At its core the US Constitution stands for a small cluster of values that included limited government, rule of law, separation of powers, and checks and balances.   There is no inherent government authority–the Constitution defines the limits of federal authority American democracy is not a monarchy.  Our Declaration of Independence, especially the second half, is a bill of particulars against the abuses of kings.  The US president is not a king.  The King perhaps can do no wrong, but presidents can, and they are not above the law.  We should always think of federal power as subject to limits–no one person or branch has absolute authority. 
Even if one could ascertain the original intent of the constitutional framers regarding what is an impeachable offense and whether a president could be charged with a crime, functionally it makes no sense to ask this question today.  Impeachment is a political judgment and in an era of partisan polarization, relying upon it as the sole remedy for criminal behavior for a president makes no sense.  Remember, the framers did not write a constitution anticipating or intending political parties to exist, especially of the type that have emerged today.  Impeachment simply is not a viable  remedy to check allegations of presidential criminal behavior.

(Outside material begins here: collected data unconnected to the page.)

-- pv_equiv track=rewrite | github.com/manhwork/Python-CodePtit | bien_du_lieu_co_ban/day_so_dep.py | count_insert
-- ===== SOURCE A (Python) =====
-- def count_insert(a):
--     cnt = 0
--     for i in range(len(a)-1):
--         x, y = min(a[i],a[i+1]), max(a[i],a[i+1])
--         while y > 2*x :
--             x*= 2
--             cnt += 1
--
--     return cnt
-- ===== SOURCE B (Python) =====
-- def count_insert(a):
--     total = 0
--     for p, q_ in zip(a, a[1:]):
--         lo, hi = min(p, q_), max(p, q_)
--         if hi > 2 * lo:
--             q = -(-hi // lo)          # ceil(hi / lo)
--             total += (q - 1).bit_length() - 1
--     return total
-- ===== Notes on version B (the rewrite author's own statement) =====
-- stated objective: alternative
-- what changed: Replaces A's inner while-loop that repeatedly doubles the smaller element of each adjacent pair with a per-pair closed form: the count is bit_length(ceil(hi/lo)-1)-1, one ceiling division and one bit_length call per pair; Pre_ excludes inputs with an adjacent pair whose minimum is negative, or zero while its maximum is positive, on which A's while-loop never terminates.
import Mathlib
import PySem

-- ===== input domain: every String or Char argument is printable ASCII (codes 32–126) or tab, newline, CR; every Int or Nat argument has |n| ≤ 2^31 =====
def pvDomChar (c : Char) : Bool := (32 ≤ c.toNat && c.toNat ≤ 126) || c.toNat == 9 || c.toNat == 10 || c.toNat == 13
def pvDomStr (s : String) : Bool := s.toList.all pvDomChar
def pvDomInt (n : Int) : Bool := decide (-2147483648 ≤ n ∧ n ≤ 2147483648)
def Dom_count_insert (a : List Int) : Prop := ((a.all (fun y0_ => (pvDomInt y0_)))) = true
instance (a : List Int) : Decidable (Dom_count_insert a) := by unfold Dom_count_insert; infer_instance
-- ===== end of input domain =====

-- B replaces A's per-pair doubling loop by a per-pair closed form via ceiling division and bit_length (objective: alternative).

-- ===== PORT A =====
-- A's inner 'while y > 2*x: x *= 2; cnt += 1'.  The extra conjunct '0 < x' is a totality
-- guard only: when x ≤ 0 and y > 2*x the Python loop never terminates (those inputs are
-- excluded by Pre_count_insert); on all other inputs the conjunct is implied.
def pvWhileA (x y cnt : Int) : Int :=
  if h : 2 * x < y ∧ 0 < x then pvWhileA (2 * x) y (cnt + 1) else cnt
termination_by (y - 2 * x).toNat
decreasing_by omega

def count_insert (a : List Int) : Int :=
  (PySem.List.pyRange 0 ((a.length : Int) - 1) 1).foldl
    (fun cnt i =>
      pvWhileA (min (PySem.List.pyGetD a i 0) (PySem.List.pyGetD a (i + 1) 0))
               (max (PySem.List.pyGetD a i 0) (PySem.List.pyGetD a (i + 1) 0)) cnt) 0

-- ===== PORT B =====
def pvPairCount (lo hi : Int) : Int :=
  if 2 * lo < hi then
    ((PySem.Int.bitLength (-(PySem.Int.floordiv (-hi) lo) - 1) : Int)) - 1
  else 0

def count_insert_alt (a : List Int) : Int :=
  (a.zip (a.drop 1)).foldl
    (fun total p => total + pvPairCount (min p.1 p.2) (max p.1 p.2)) 0

-- ===== PRECONDITION & SPEC =====
-- Pre_ excludes exactly the inputs on which A never terminates: an adjacent pair whose
-- minimum is negative, or zero while its maximum is positive, makes A's inner while-loop
-- run forever.
def Pre_count_insert (a : List Int) : Prop :=
  ∀ p ∈ a.zip (a.drop 1), 0 < min p.1 p.2 ∨ (p.1 = 0 ∧ p.2 = 0)
instance (a : List Int) : Decidable (Pre_count_insert a) := by unfold Pre_count_insert; infer_instance

def pvWitness_count_insert : List Int := [3, 1, 9, 100]

def Spec_count_insert (a : List Int) (out : Int) : Prop := out = count_insert_alt a
instance (a : List Int) (out : Int) : Decidable (Spec_count_insert a out) := by unfold Spec_count_insert; infer_instance

-- ===== CLAIM (what is proved, stated in full; the proofs are below) =====
def Claim_equal_count_insert : Prop := ∀ (a : List Int), Dom_count_insert a → Pre_count_insert a → Spec_count_insert a (count_insert a)

-- ===== LEMMAS AND PROOFS =====

-- closed-form step: one doubling of A's loop = one unit of B's closed form
theorem pvPairCount_step (lo hi : Int) (hlo : 0 < lo) (hlt : 2 * lo < hi) :
    pvPairCount lo hi = 1 + pvPairCount (2 * lo) hi := by
  unfold pvPairCount
  set q := -(PySem.Int.floordiv (-hi) lo) with hqdef
  have hqb : (q - 1) * lo < hi ∧ hi ≤ q * lo := (PySem.Int.neg_floordiv_neg_eq_iff_of_pos hlo).mp rfl
  have hq3 : 2 < q := by nlinarith [hqb.2]
  by_cases h4 : 2 * (2 * lo) < hi
  · set q2 := -(PySem.Int.floordiv (-hi) (2 * lo)) with hq2def
    have h2lo : (0:Int) < 2 * lo := by omega
    have hq2b : (q2 - 1) * (2 * lo) < hi ∧ hi ≤ q2 * (2 * lo) :=
      (PySem.Int.neg_floordiv_neg_eq_iff_of_pos h2lo).mp rfl
    have hq23 : 2 < q2 := by nlinarith [hq2b.2]
    have hlow : 2 * q2 - 1 ≤ q := by nlinarith [hq2b.1, hqb.2]
    have hhigh : q ≤ 2 * q2 := by nlinarith [hqb.1, hq2b.2]
    have hfd : PySem.Int.floordiv (q - 1) 2 = q2 - 1 := by
      rw [PySem.Int.floordiv_eq_iff_of_pos (by norm_num)]
      constructor <;> nlinarith
    have hbl : PySem.Int.bitLength (q - 1) = PySem.Int.bitLength (q2 - 1) + 1 := by
      rw [PySem.Int.bitLength_of_pos (by omega), hfd]
    rw [if_pos hlt, if_pos h4, hbl]
    push_cast
    ring
  · have hq4 : q ≤ 4 := by nlinarith [hqb.1]
    have hfd : PySem.Int.floordiv (q - 1) 2 = 1 := by
      rw [PySem.Int.floordiv_eq_iff_of_pos (by norm_num)]
      omega
    have hbl : PySem.Int.bitLength (q - 1) = 2 := by
      rw [PySem.Int.bitLength_of_pos (by omega), hfd]
      decide
    rw [if_pos hlt, if_neg h4, hbl]
    norm_num

-- A's inner loop equals cnt + B's closed form (for positive x, and for x = y = 0)
theorem pvWhileA_eq (x y cnt : Int) (hx : 0 < x) :
    pvWhileA x y cnt = cnt + pvPairCount x y := by
  rw [pvWhileA]
  by_cases h : 2 * x < y ∧ 0 < x
  · rw [dif_pos h, pvWhileA_eq (2 * x) y (cnt + 1) (by omega),
      pvPairCount_step x y hx h.1]
    ring
  · rw [dif_neg h]
    unfold pvPairCount
    rw [if_neg (by tauto)]
    ring
termination_by (y - 2 * x).toNat
decreasing_by omega

theorem pvZipFold (l : List (Int × Int))
    (h : ∀ p ∈ l, 0 < min p.1 p.2 ∨ (p.1 = 0 ∧ p.2 = 0)) (cnt : Int) :
    l.foldl (fun c p => pvWhileA (min p.1 p.2) (max p.1 p.2) c) cnt
      = l.foldl (fun t p => t + pvPairCount (min p.1 p.2) (max p.1 p.2)) cnt := by
  induction l generalizing cnt with
  | nil => rfl
  | cons p t ih =>
    simp only [List.foldl_cons]
    have hhead : pvWhileA (min p.1 p.2) (max p.1 p.2) cnt
        = cnt + pvPairCount (min p.1 p.2) (max p.1 p.2) := by
      rcases h p (List.mem_cons_self) with hpos | ⟨h1, h2⟩
      · exact pvWhileA_eq _ _ _ hpos
      · rw [h1, h2]
        rw [pvWhileA, dif_neg (by norm_num)]
        norm_num [pvPairCount]
    rw [hhead]
    exact ih (fun p hp => h p (List.mem_cons_of_mem _ hp)) _

theorem pvGetD_shift (x : Int) (xs : List Int) (i : Int) (hi : 0 ≤ i) :
    PySem.List.pyGetD (x :: xs) (i + 1) 0 = PySem.List.pyGetD xs i 0 := by
  obtain ⟨k, rfl⟩ := Int.eq_ofNat_of_zero_le hi
  rw [show ((k : Int) + 1) = ((k + 1 : Nat) : Int) by push_cast; ring,
    PySem.List.pyGetD_natCast, PySem.List.pyGetD_natCast, List.getD_cons_succ]

theorem pvRangeShift (n : Int) (g : Int -> Int -> Int) (init : Int) :
    (PySem.List.pyRange 1 (n + 1) 1).foldl g init
      = (PySem.List.pyRange 0 n 1).foldl (fun c i => g c (i + 1)) init := by
  rw [PySem.List.pyRange_one 1 (n + 1), PySem.List.pyRange_one 0 n,
    show n + 1 - 1 = n - 0 by ring]
  simp only [List.foldl_map]
  apply PySem.List.foldl_congr_mem
  intro acc k _
  congr 1
  ring

-- fold bridge: A's indexed fold is a fold over adjacent pairs
theorem pvIdxFold (a : List Int) (f : Int -> Int -> Int -> Int) (init : Int) :
    (PySem.List.pyRange 0 ((a.length : Int) - 1) 1).foldl
        (fun c i => f c (PySem.List.pyGetD a i 0) (PySem.List.pyGetD a (i + 1) 0)) init
      = (a.zip (a.drop 1)).foldl (fun c p => f c p.1 p.2) init := by
  induction a generalizing init with
  | nil => rw [PySem.List.pyRange_one_eq_nil (by simp)]; rfl
  | cons x t ih =>
    cases t with
    | nil => rw [PySem.List.pyRange_one_eq_nil (by simp)]; rfl
    | cons y t' =>
      rw [show (((x :: y :: t').length : Int) - 1) = (t'.length : Int) + 1 by
        push_cast [List.length_cons]; ring]
      rw [PySem.List.pyRange_one_cons (by positivity), List.foldl_cons,
        PySem.List.pyGetD_zero_cons, pvGetD_shift x (y :: t') 0 le_rfl,
        PySem.List.pyGetD_zero_cons, zero_add, pvRangeShift]
      have hb := PySem.List.foldl_congr_mem (PySem.List.pyRange 0 (t'.length : Int) 1)
        (fun c i => f c (PySem.List.pyGetD (x :: y :: t') (i + 1) 0)
          (PySem.List.pyGetD (x :: y :: t') (i + 1 + 1) 0))
        (fun c i => f c (PySem.List.pyGetD (y :: t') i 0)
          (PySem.List.pyGetD (y :: t') (i + 1) 0))
        (f init x y)
        (by
          intro acc i hi
          have h0 : 0 <= i := (PySem.List.mem_pyRange_one.mp hi).1
          beta_reduce
          rw [pvGetD_shift x (y :: t') i h0, pvGetD_shift x (y :: t') (i + 1) (by omega)])
      rw [hb,
        show ((t'.length : Int)) = (((y :: t').length : Int) - 1) by
          push_cast [List.length_cons]; ring,
        ih]
      rfl

-- ===== VERDICT (by name: the statement is the Claim_ definition above) =====
theorem count_insert_spec : Claim_equal_count_insert := by
  intro a _ hpre
  unfold Spec_count_insert count_insert count_insert_alt
  rw [pvIdxFold a (fun c x y => pvWhileA (min x y) (max x y) c) 0]
  exact pvZipFold _ hpre 0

Forty-four years ago in a different political climate it might have made sense to declare a President Nixon an unindicted co-conspirator for his actions in Watergate and its cover up.  But President Ford’s pardon of Nixon de facto if not de jure suggested he doubted that acts of the president could not be criminal.  A federal court agreed.  Today, the political climate is very different, suggesting that impeachment as an option is not there and that functionally, if one is to treat seriously the idea that presidents have to be held accountable for their actions, they must be subject to criminal prosecution.